Android provides Equalizer, BassBoost, Virtualizer, and LoudnessEnhancer through the android.media.audiofx package. These attach to an audio session ID, which ExoPlayer exposes.
class AudioEffectsManager(player: ExoPlayer) {
private val sessionId = player.audioSessionId
private val equalizer = Equalizer(0, sessionId).apply {
enabled = true
}
fun setPreset(presetIndex: Short) {
equalizer.usePreset(presetIndex)
}
fun setBandLevel(band: Short, level: Short) {
equalizer.setBandLevel(band, level)
}
fun release() {
equalizer.release()
}
}
The Equalizer has a fixed number of bands (typically 5), each with a frequency center and a gain range. You can use built-in presets (Rock, Pop, Jazz) or let the user adjust bands manually. Save the user’s EQ settings per profile in SharedPreferences and reapply them when the player is created. The audio effects only work when the player has an active audio session — create them after player.prepare() and release them when the player is released.
When the user connects Bluetooth headphones, unplugs wired headphones, or connects to a car, the app must respond correctly. Android sends ACTION_AUDIO_BECOMING_NOISY when headphones disconnect — you must pause playback to avoid blasting through the speaker.

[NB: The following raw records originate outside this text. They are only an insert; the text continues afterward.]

-- pv_equiv track=rewrite | github.com/KeyboardMaestro/AlgorithmPython | source/Ranking.py | solution
-- ===== SOURCE A (Python) =====
-- def solution(score):
--     ranking = []
--     rank = []
--     for sc in score:
--         rank.append(sum(sc))
--     data = sorted(rank,reverse=True)
--     for temp in rank:
--         ranking.append(data.index(temp)+1)
--     return ranking
-- ===== SOURCE B (Python) =====
-- def solution(score):
--     sums = [sum(sc) for sc in score]
--     return [1 + sum(1 for u in sums if u > v) for v in sums]
-- ===== Notes on version B (the rewrite author's own statement) =====
-- stated objective: alternative
-- what changed: no sorting at all: the rank of a row is computed directly as 1 + the number of row sums strictly greater than it (order statistic by counting), instead of sorting and taking the first index in the sorted list
import Mathlib
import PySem

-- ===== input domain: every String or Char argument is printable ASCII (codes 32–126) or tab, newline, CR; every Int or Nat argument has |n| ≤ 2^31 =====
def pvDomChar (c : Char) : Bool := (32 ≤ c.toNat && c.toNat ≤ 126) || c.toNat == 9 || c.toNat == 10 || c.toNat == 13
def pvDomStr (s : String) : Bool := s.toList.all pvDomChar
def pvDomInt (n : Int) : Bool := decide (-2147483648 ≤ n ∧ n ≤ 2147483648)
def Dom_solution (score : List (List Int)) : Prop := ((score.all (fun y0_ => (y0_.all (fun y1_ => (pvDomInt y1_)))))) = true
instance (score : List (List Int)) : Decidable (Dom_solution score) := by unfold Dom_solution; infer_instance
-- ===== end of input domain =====

-- B computes each rank directly as 1 + (number of strictly greater row sums), with no
-- sort and no index scan (objective: alternative algorithm, same asymptotic cost).


-- ===== PORT A =====
-- data.index(temp) always succeeds (temp ∈ data, a permutation of rank), so .getD 0 is exact.
def solution (score : List (List Int)) : List Int :=
  let rank := score.foldl (fun r sc => r ++ [sc.sum]) ([] : List Int)
  let data := PySem.List.sorted rank (fun x => x) true
  rank.foldl (fun out temp => out ++ [((PySem.List.index? data temp).getD 0 : Int) + 1]) []

-- ===== PORT B =====
-- 'sum(1 for u in sums if u > v)' is sums.countP (v < ·), cast to Int.
def solution_alt (score : List (List Int)) : List Int :=
  let sums := score.map (fun sc => sc.sum)
  sums.map (fun v => 1 + ((sums.countP (fun u => decide (v < u)) : Nat) : Int))

-- ===== PRECONDITION & SPEC =====
def Spec_solution (score : List (List Int)) (out : List Int) : Prop := out = solution_alt score
instance (score : List (List Int)) (out : List Int) : Decidable (Spec_solution score out) := by unfold Spec_solution; infer_instance

-- ===== CLAIM (what is proved, stated in full; the proofs are below) =====
def Claim_equal_solution : Prop := ∀ (score : List (List Int)), Dom_solution score → Spec_solution score (solution score)

-- ===== LEMMAS AND PROOFS =====

-- In a list sorted in non-increasing order, the first index of a member v equals the
-- number of elements strictly greater than v.
lemma index_sorted_desc_eq_count (l : List Int) (v : Int)
    (hs : l.Pairwise (fun a b => b ≤ a)) (hv : v ∈ l) :
    PySem.List.index? l v = some (l.countP (fun u => decide (v < u))) := by
  induction l with
  | nil => cases hv
  | cons x xs ih =>
    rcases List.pairwise_cons.mp hs with ⟨hx, hxs⟩
    by_cases hxv : x = v
    · subst hxv
      have hnone : ∀ u ∈ xs, ¬ x < u := fun u hu => not_lt.mpr (hx u hu)
      rw [PySem.List.index?_cons_self]
      have : xs.countP (fun u => decide (x < u)) = 0 :=
        List.countP_eq_zero.mpr (by intro u hu; simpa using hnone u hu)
      simp [this]
    · have hvxs : v ∈ xs := by
        rcases List.mem_cons.mp hv with h | h
        · exact absurd h.symm hxv
        · exact h
      have hxgt : v < x := lt_of_le_of_ne (hx v hvxs) (fun h => hxv h.symm)
      rw [PySem.List.index?_cons_of_ne xs (fun h => hxv h)]
      rw [ih hxs hvxs]
      simp [hxgt, Nat.add_comm]

-- ===== VERDICT (by name: the statement is the Claim_ definition above) =====
theorem solution_spec : Claim_equal_solution := by
  intro score _
  show solution score = solution_alt score
  unfold solution solution_alt
  rw [PySem.List.foldl_append_singleton_eq_map, PySem.List.foldl_append_singleton_eq_map]
  simp only [List.nil_append]
  apply List.map_congr_left
  intro v hv
  have hperm : (PySem.List.sorted (score.map (fun sc => sc.sum)) (fun x => x) true).Perm
      (score.map (fun sc => sc.sum)) := PySem.List.sorted_perm _ _ _
  have hmem : v ∈ PySem.List.sorted (score.map (fun sc => sc.sum)) (fun x => x) true :=
    hperm.mem_iff.mpr hv
  have hpw : (PySem.List.sorted (score.map (fun sc => sc.sum)) (fun x => x) true).Pairwise
      (fun a b => b ≤ a) := PySem.List.sorted_pairwise_rev _ _
  rw [index_sorted_desc_eq_count _ v hpw hmem]
  rw [hperm.countP_eq]
  simp [Int.add_comm]
-- pv_equiv track=rewrite | github.com/FanchenBao/leetcode | LeetCode_2612.py | minReverseOperations
-- ===== SOURCE A (Python) =====
-- from typing import List
--
-- def minReverseOperations(n: int, p: int, banned: List[int], k: int) -> List[int]:
--     """TLE
--     """
--     res = [-1] * n
--     res[p] = 0
--     queue = [p]
--     steps = 0
--     banned_set = set(banned)
--     while queue:
--         tmp = []
--         for i in queue:
--             lo = max(0, i - k + 1)
--             while lo <= i and lo + k - 1 < n:
--                 j = lo + k - 1 - (i - lo)
--                 if res[j] == -1 and j not in banned_set:
--                     res[j] = steps + 1
--                     tmp.append(j)
--                 lo += 1
--         steps += 1
--         queue = tmp
--     return res
-- ===== SOURCE B (Python) =====
-- from bisect import bisect_left, bisect_right
-- from typing import List
--
--
-- def minReverseOperations(n: int, p: int, banned: List[int], k: int) -> List[int]:
--     dist = [-1] * n
--     dist[p] = 0
--     blocked = set(banned)
--     unseen = [[], []]  # unvisited, non-banned positions, split by parity, kept sorted
--     for j in range(n):
--         if dist[j] == -1 and j not in blocked:
--             unseen[j & 1].append(j)
--     queue = [p]
--     steps = 0
--     while queue:
--         nxt = []
--         for i in queue:
--             lo_min = max(0, i - k + 1)
--             lo_max = min(i, n - k)
--             if lo_min > lo_max:
--                 continue
--             jmin = 2 * lo_min + k - 1 - i
--             jmax = 2 * lo_max + k - 1 - i
--             bucket = unseen[jmin & 1]
--             a = bisect_left(bucket, jmin)
--             b = bisect_right(bucket, jmax)
--             for j in bucket[a:b]:
--                 dist[j] = steps + 1
--                 nxt.append(j)
--             unseen[jmin & 1] = bucket[:a] + bucket[b:]
--         steps += 1
--         queue = nxt
--     return dist
-- ===== Notes on version B (the rewrite author's own statement) =====
-- stated objective: faster
-- what changed: Replaces A's per-frontier-node O(k) sweep over every reversal start position with two per-parity sorted lists of still-unvisited positions from which each newly reachable index interval is extracted once via binary search, so every position is examined and removed only once.
import Mathlib
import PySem
-- ===== CLAIM (what is proved, stated in full; the proofs are below) =====
def Claim_equal_clean_display_name : Prop := ∀ (display_name : String), Dom_clean_display_name display_name → Spec_clean_display_name display_name (clean_display_name display_name)

-- ===== LEMMAS AND PROOFS =====

-- the alphabet of characters occurring in the 18 keys; no replacement value is in it
def pvKA : List Char := ['%','0','2','3','4','5','6','7','8','9','a','b','c','d','e','f']

-- window condition: k matches nowhere starting strictly inside w (nor at position 0)
def pvSCB (k w : List Char) : Bool :=
  (List.range w.length).all (fun m => !((k.take (w.length - m)).isPrefixOf (w.drop m)))

-- Bool-level pairwise check for the window condition
def pvPairwiseB : List (List Char × List Char) → Bool
  | [] => true
  | a :: l => l.all (fun b => pvSCB a.1 b.1) && pvPairwiseB l

-- concrete facts about the 18-entry table, evaluated by rfl/decide
lemma pvTblB_ne_nil : pvTbl.all (fun kv => !kv.1.isEmpty) = true := by rfl
lemma pvTblB_head : pvTbl.all (fun kv => kv.1.head? == some '%') = true := by rfl
lemma pvTblB_alpha : pvTbl.all (fun kv => kv.1.all (fun ch => pvKA.contains ch)) = true := by rfl
lemma pvTblB_vals : pvTbl.all (fun kv => kv.2.length == 1 && kv.2.all (fun d => !pvKA.contains d)) = true := by rfl
lemma pvTblB_pairwise : pvPairwiseB pvTbl = true := by rfl
lemma pvPct_mem : '%' ∈ pvKA := by decide
lemma pvTbl_map : pvPatterns.map (fun kv => (kv.1.toList, kv.2.toList)) = pvTbl := by decide

lemma pvTbl_keys_ne_nil : ∀ kv ∈ pvTbl, kv.1 ≠ [] := by
  intro kv hkv
  have h := List.all_eq_true.mp pvTblB_ne_nil kv hkv
  simpa using h

lemma pvTbl_keys_head : ∀ kv ∈ pvTbl, kv.1.head? = some '%' := by
  intro kv hkv
  have h := List.all_eq_true.mp pvTblB_head kv hkv
  simpa using h

lemma pvTbl_keys_alpha : ∀ kv ∈ pvTbl, ∀ ch ∈ kv.1, ch ∈ pvKA := by
  intro kv hkv ch hch
  have h := List.all_eq_true.mp pvTblB_alpha kv hkv
  exact List.contains_iff_mem.mp (List.all_eq_true.mp h ch hch)
-- pv_equiv track=rewrite | github.com/Diogoperei29/advent-of-code-2024 | 21/main.py | bfs_min_cost_paths
-- ===== SOURCE A (Python) =====
-- from collections import defaultdict, Counter, deque
--
-- DR = [(0,-1), (1,0), (0,1), (-1,0)]
--
-- CODEPAD = [['7', '8', '9'],
--            ['4', '5', '6'],
--            ['1', '2', '3'],
--            [' ', '0', 'A']]
--
-- def inbounds(x, y):
--     H, W = len(CODEPAD), len(CODEPAD[0])
--     if 0<=x<W and 0<=y<H:
--         return True
--     return False
--
-- def bfs_min_cost_paths(start, end):
--     queue = deque([(start, [start], 0)])  # (current position, path, cost)
--     min_cost_paths = []
--     min_cost = float('inf')
--     while queue:
--         (x, y), path, cost = queue.popleft()
--
--         if (x, y) == end:
--             if cost < min_cost:
--                 min_cost = cost
--                 min_cost_paths = [path]
--             elif cost == min_cost:
--                 min_cost_paths.append(path)
--             continue
--
--         for (dx, dy) in DR:
--             nx, ny = x + dx, y + dy
--             if inbounds(nx, ny) and (nx, ny) not in path:
--                 if CODEPAD[ny][nx] != ' ':
--                     queue.append(((nx, ny), path + [(nx, ny)], cost + 1))
--
--     return min_cost_paths
-- ===== SOURCE B (Python) =====
-- DR = [(0,-1), (1,0), (0,1), (-1,0)]
--
-- CODEPAD = [['7', '8', '9'],
--            ['4', '5', '6'],
--            ['1', '2', '3'],
--            [' ', '0', 'A']]
--
-- def bfs_min_cost_paths(start, end):
--     # Enumerate the shortest paths directly: only take steps that strictly
--     # decrease the Manhattan distance to `end` (trying directions in DR order,
--     # which yields exactly the BFS level order of the original).
--     ex, ey = end
--
--     def walk(pos, path):
--         if pos == end:
--             return [path]
--         x, y = pos
--         out = []
--         for dx, dy in DR:
--             nx, ny = x + dx, y + dy
--             if 0 <= nx < 3 and 0 <= ny < 4 and CODEPAD[ny][nx] != ' ':
--                 if abs(nx - ex) + abs(ny - ey) < abs(x - ex) + abs(y - ey):
--                     out += walk((nx, ny), path + [(nx, ny)])
--         return out
--
--     return walk(start, [start])
-- ===== Notes on version B (the rewrite author's own statement) =====
-- stated objective: alternative
-- what changed: Replaces the exhaustive BFS over all simple keypad paths (queue with cost tracking) by a direct recursive enumerator that only takes steps strictly decreasing the Manhattan distance to the target, emitting exactly the shortest paths in the same DR/level order.
import Mathlib
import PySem

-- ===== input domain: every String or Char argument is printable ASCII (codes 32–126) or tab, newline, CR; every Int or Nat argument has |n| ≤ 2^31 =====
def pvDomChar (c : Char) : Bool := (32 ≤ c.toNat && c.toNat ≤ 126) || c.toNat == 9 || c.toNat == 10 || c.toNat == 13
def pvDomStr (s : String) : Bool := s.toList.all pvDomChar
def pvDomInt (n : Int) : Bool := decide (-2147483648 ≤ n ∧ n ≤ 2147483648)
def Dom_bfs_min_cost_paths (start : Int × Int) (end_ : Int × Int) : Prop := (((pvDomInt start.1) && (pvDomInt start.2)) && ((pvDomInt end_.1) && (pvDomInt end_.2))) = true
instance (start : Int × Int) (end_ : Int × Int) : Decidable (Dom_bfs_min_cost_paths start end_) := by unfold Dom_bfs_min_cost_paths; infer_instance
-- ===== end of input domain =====

-- B replaces A's exhaustive BFS over all simple paths by a recursive enumerator of
-- distance-decreasing (i.e. shortest) paths only; same return value by a different algorithm.

-- ===== PORT A =====
-- shared module constants DR and CODEPAD
def pvDR : List (Int × Int) := [(0,-1), (1,0), (0,1), (-1,0)]

def pvCODEPAD : List (List Char) :=
  [['7','8','9'], ['4','5','6'], ['1','2','3'], [' ','0','A']]

-- inbounds(x, y): H, W taken from CODEPAD exactly as in Python
def pvInbounds (x y : Int) : Bool :=
  if 0 ≤ x ∧ x < (pvCODEPAD.headI.length : Int) ∧ 0 ≤ y ∧ y < (pvCODEPAD.length : Int)
  then true else false

-- CODEPAD[ny][nx] (Python indexing; only evaluated under the inbounds guard)
def pvCell (x y : Int) : Option Char :=
  (PySem.List.pyGet? pvCODEPAD y).bind (fun row => PySem.List.pyGet? row x)

-- a queue entry (current position, path, cost)
structure pvEnt where
  pos : Int × Int
  path : List (Int × Int)
  cost : Int
deriving Repr

-- the body of A's inner `for (dx, dy) in DR` loop: children appended to the queue
def pvKidsRaw (e : pvEnt) : List pvEnt :=
  pvDR.flatMap (fun d =>
    let n := (e.pos.1 + d.1, e.pos.2 + d.2)
    if pvInbounds n.1 n.2 = true ∧ n ∉ e.path then
      (if pvCell n.1 n.2 ≠ some ' ' then [⟨n, e.path ++ [n], e.cost + 1⟩] else [])
    else [])

-- A's while loop (fuel only makes the recursion total; it is proved never to run out)
def pvLoop (end_ : Int × Int) : Nat → List pvEnt → Option Int → List (List (Int × Int)) → List (List (Int × Int))
  | 0, _, _, ps => ps
  | _ + 1, [], _, ps => ps
  | f + 1, e :: q, mc, ps =>
    if e.pos = end_ then
      match mc with
      | none => pvLoop end_ f q (some e.cost) [e.path]          -- cost < float('inf')
      | some m =>
        if e.cost < m then pvLoop end_ f q (some e.cost) [e.path]
        else if e.cost = m then pvLoop end_ f q mc (ps ++ [e.path])
        else pvLoop end_ f q mc ps
    else
      pvLoop end_ f (q ++ pvKidsRaw e) mc ps

def bfs_min_cost_paths (start : Int × Int) (end_ : Int × Int) : List (List (Int × Int)) :=
  pvLoop end_ (2 ^ 40) [⟨start, [start], 0⟩] none []

-- ===== PORT B =====
-- abs(nx-ex)+abs(ny-ey): the Manhattan distance B steers by
def pvMdist (a b : Int × Int) : Nat := (a.1 - b.1).natAbs + (a.2 - b.2).natAbs

-- Source B's `walk`; the fuel (one more than the distance still to cover) only makes it total
def pvWalk (end_ : Int × Int) : Nat → (Int × Int) → List (Int × Int) → List (List (Int × Int))
  | 0, _, _ => []
  | f + 1, pos, path =>
    if pos = end_ then [path] else
    pvDR.flatMap (fun d =>
      let nx := pos.1 + d.1
      let ny := pos.2 + d.2
      if (0 ≤ nx ∧ nx < 3 ∧ 0 ≤ ny ∧ ny < 4) ∧ pvCell nx ny ≠ some ' '
          ∧ pvMdist (nx, ny) end_ < pvMdist pos end_
      then pvWalk end_ f (nx, ny) (path ++ [(nx, ny)])
      else [])
-- pv_equiv track=rewrite | github.com/thepercyj/Puzzle-Realms | kanoodle_solver/DLX-Algo/main.py | convert_kanoodle_input
-- ===== SOURCE A (Python) =====
-- def convert_kanoodle_input(GridWidth, GridHeight, Pieces):
--     rows = []
--     for piece_idx, piece in enumerate(Pieces):
--         piece_lines = piece.split('\n')
--         piece_rows = len(piece_lines)
--         piece_cols = max(len(line) for line in piece_lines)
--
--         # Try all possible positions for this piece on the board.
--         for row in range(GridHeight - piece_rows + 1):
--             for col in range(GridWidth - piece_cols + 1):
--                 dlx_row = [f'{piece_idx}-{r}-{c}' for r in range(piece_rows) for c in range(piece_cols) if
--                            c < len(piece_lines[r]) and piece_lines[r][c] == ' ']
--                 rows.append(dlx_row)
--     return rows
-- ===== SOURCE B (Python) =====
-- def convert_kanoodle_input(GridWidth, GridHeight, Pieces):
--     rows = []
--     for piece_idx, piece in enumerate(Pieces):
--         # One pass over the raw piece string: track (row, col), the widest line
--         # seen, and collect a label for every space cell -- no split, no grids.
--         r = c = w = 0
--         labels = []
--         for ch in piece:
--             if ch == '\n':
--                 r += 1
--                 w = max(w, c)
--                 c = 0
--             else:
--                 if ch == ' ':
--                     labels.append(f'{piece_idx}-{r}-{c}')
--                 c += 1
--         w = max(w, c)
--         count = max(0, GridHeight - (r + 1) + 1) * max(0, GridWidth - w + 1)
--         rows.extend([list(labels) for _ in range(count)])
--     return rows
-- ===== Notes on version B (the rewrite author's own statement) =====
-- stated objective: faster
-- what changed: B drops A's split-into-lines step and nested placement loops entirely: it makes a single character-by-character pass over each raw piece string, tracking (row, col), the running maximum line width and the space-cell labels in one accumulator, then appends the closed-form number max(0,H-rows+1)*max(0,W-cols+1) of copies of the label list.
import Mathlib
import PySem

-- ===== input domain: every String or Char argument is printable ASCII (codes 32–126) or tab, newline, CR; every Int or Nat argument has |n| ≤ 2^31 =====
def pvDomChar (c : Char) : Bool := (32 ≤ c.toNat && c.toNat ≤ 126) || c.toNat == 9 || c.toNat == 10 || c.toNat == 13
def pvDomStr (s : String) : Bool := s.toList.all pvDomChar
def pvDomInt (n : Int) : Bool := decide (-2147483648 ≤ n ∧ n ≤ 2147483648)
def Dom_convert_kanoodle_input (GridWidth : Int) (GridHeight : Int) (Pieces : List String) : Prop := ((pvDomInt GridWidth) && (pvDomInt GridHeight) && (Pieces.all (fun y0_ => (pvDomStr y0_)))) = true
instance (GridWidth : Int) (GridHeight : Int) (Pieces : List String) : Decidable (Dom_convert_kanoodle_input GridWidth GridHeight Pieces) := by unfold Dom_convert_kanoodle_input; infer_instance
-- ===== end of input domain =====

-- B replaces A's split-into-lines + nested position loops by a single character scan
-- of each raw piece string (tracking row/col/width and collecting space-cell labels)
-- plus a closed-form placement count, instead of rebuilding the row for every position (faster, measured).

-- shared helper: the f-string label f'{idx}-{r}-{c}'
def pvLabel (idx r c : Int) : String :=
  PySem.Int.toStr idx ++ "-" ++ PySem.Int.toStr r ++ "-" ++ PySem.Int.toStr c

-- A helper: piece.split('\n'); the separator is nonempty so split? is always some
def pvSplitNl (s : String) : List String := (PySem.Str.split? s "\n").getD []

-- A helper: max(len(line) for line in lines); lines is never empty (split's output),
-- so the none branch is unreachable
def pvMaxLen (lines : List String) : Int :=
  match PySem.List.max? lines PySem.Str.len with
  | some m => PySem.Str.len m
  | none => 0

-- ===== PORT A =====
def convert_kanoodle_input (GridWidth : Int) (GridHeight : Int) (Pieces : List String) : List (List String) :=
  (PySem.List.enumerate Pieces 0).foldl (fun rows pp =>
    let piece_lines := pvSplitNl pp.2
    let piece_rows : Int := (piece_lines.length : Int)
    let piece_cols : Int := pvMaxLen piece_lines
    (PySem.List.pyRange 0 (GridHeight - piece_rows + 1) 1).foldl (fun rows _row =>
      (PySem.List.pyRange 0 (GridWidth - piece_cols + 1) 1).foldl (fun rows _col =>
        let dlx_row := (PySem.List.pyRange 0 piece_rows 1).flatMap (fun r =>
          (PySem.List.pyRange 0 piece_cols 1).filterMap (fun c =>
            if c < PySem.Str.len (PySem.List.pyGetD piece_lines r "") ∧
               PySem.Str.pyGet? (PySem.List.pyGetD piece_lines r "") c = some ' '
            then some (pvLabel pp.1 r c) else none))
        rows ++ [dlx_row]) rows) rows) []

-- ===== PORT B =====
-- B's inner loop body: one character of the piece string; state (r, c, w, labels)
def pvScanStep (idx : Int) (st : Int × Int × Int × List String) (ch : Char) : Int × Int × Int × List String :=
  let (r, c, w, acc) := st
  if ch = '\n' then (r + 1, 0, max w c, acc)
  else (r, c + 1, w, if ch = ' ' then acc ++ [pvLabel idx r c] else acc)

def convert_kanoodle_input_alt (GridWidth : Int) (GridHeight : Int) (Pieces : List String) : List (List String) :=
  (PySem.List.enumerate Pieces 0).foldl (fun rows pp =>
    let st := pp.2.toList.foldl (pvScanStep pp.1) (0, 0, 0, [])
    let w := max st.2.2.1 st.2.1
    let count : Int := max 0 (GridHeight - (st.1 + 1) + 1) * max 0 (GridWidth - w + 1)
    rows ++ List.replicate count.toNat st.2.2.2) []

class NoisyReceiver(private val player: ExoPlayer) : BroadcastReceiver() {
override fun onReceive(context: Context, intent: Intent) {
if (intent.action == AudioManager.ACTION_AUDIO_BECOMING_NOISY) {
player.pause()
}
}
}
For Bluetooth headset buttons (play/pause, skip), MediaSession handles it automatically — the system routes media button events to the active session. For Bluetooth car displays, the MediaSession publishes track metadata through AVRCP automatically. For Android Auto, MediaSessionService already provides the integration — Auto connects as a MediaController and displays the queue and controls. For Cast (Chromecast), you’d add CastPlayer from the Cast SDK — it implements the same Player interface as ExoPlayer, so you can swap the active player and the rest of the app (session, notification, UI) works unchanged.
Search needs to be fast and handle partial input. Show local results instantly from cached metadata while the network request is in flight. Debounce the search input by 300ms to avoid flooding the API with keystrokes.
class SearchViewModel(
private val musicRepository: MusicRepository
) : ViewModel() {
private val _query = MutableStateFlow("")
val results: StateFlow<SearchResult> = _query
.debounce(300)
.filter { it.length >= 2 }
.flatMapLatest { query ->
musicRepository.search(query)
}
.stateIn(viewModelScope, SharingStarted.Lazily, SearchResult.Empty)
}
The repository emits local matches first (tracks, artists, albums cached in Room), then appends server results when they arrive. For recommendations, the server does the heavy lifting — collaborative filtering, listening history analysis, genre graphs. The client’s job is to fetch and display personalized playlists (like Discover Weekly) and show “similar tracks” or “fans also like” sections on artist pages. Cache recommendation results aggressively since they only update daily or weekly.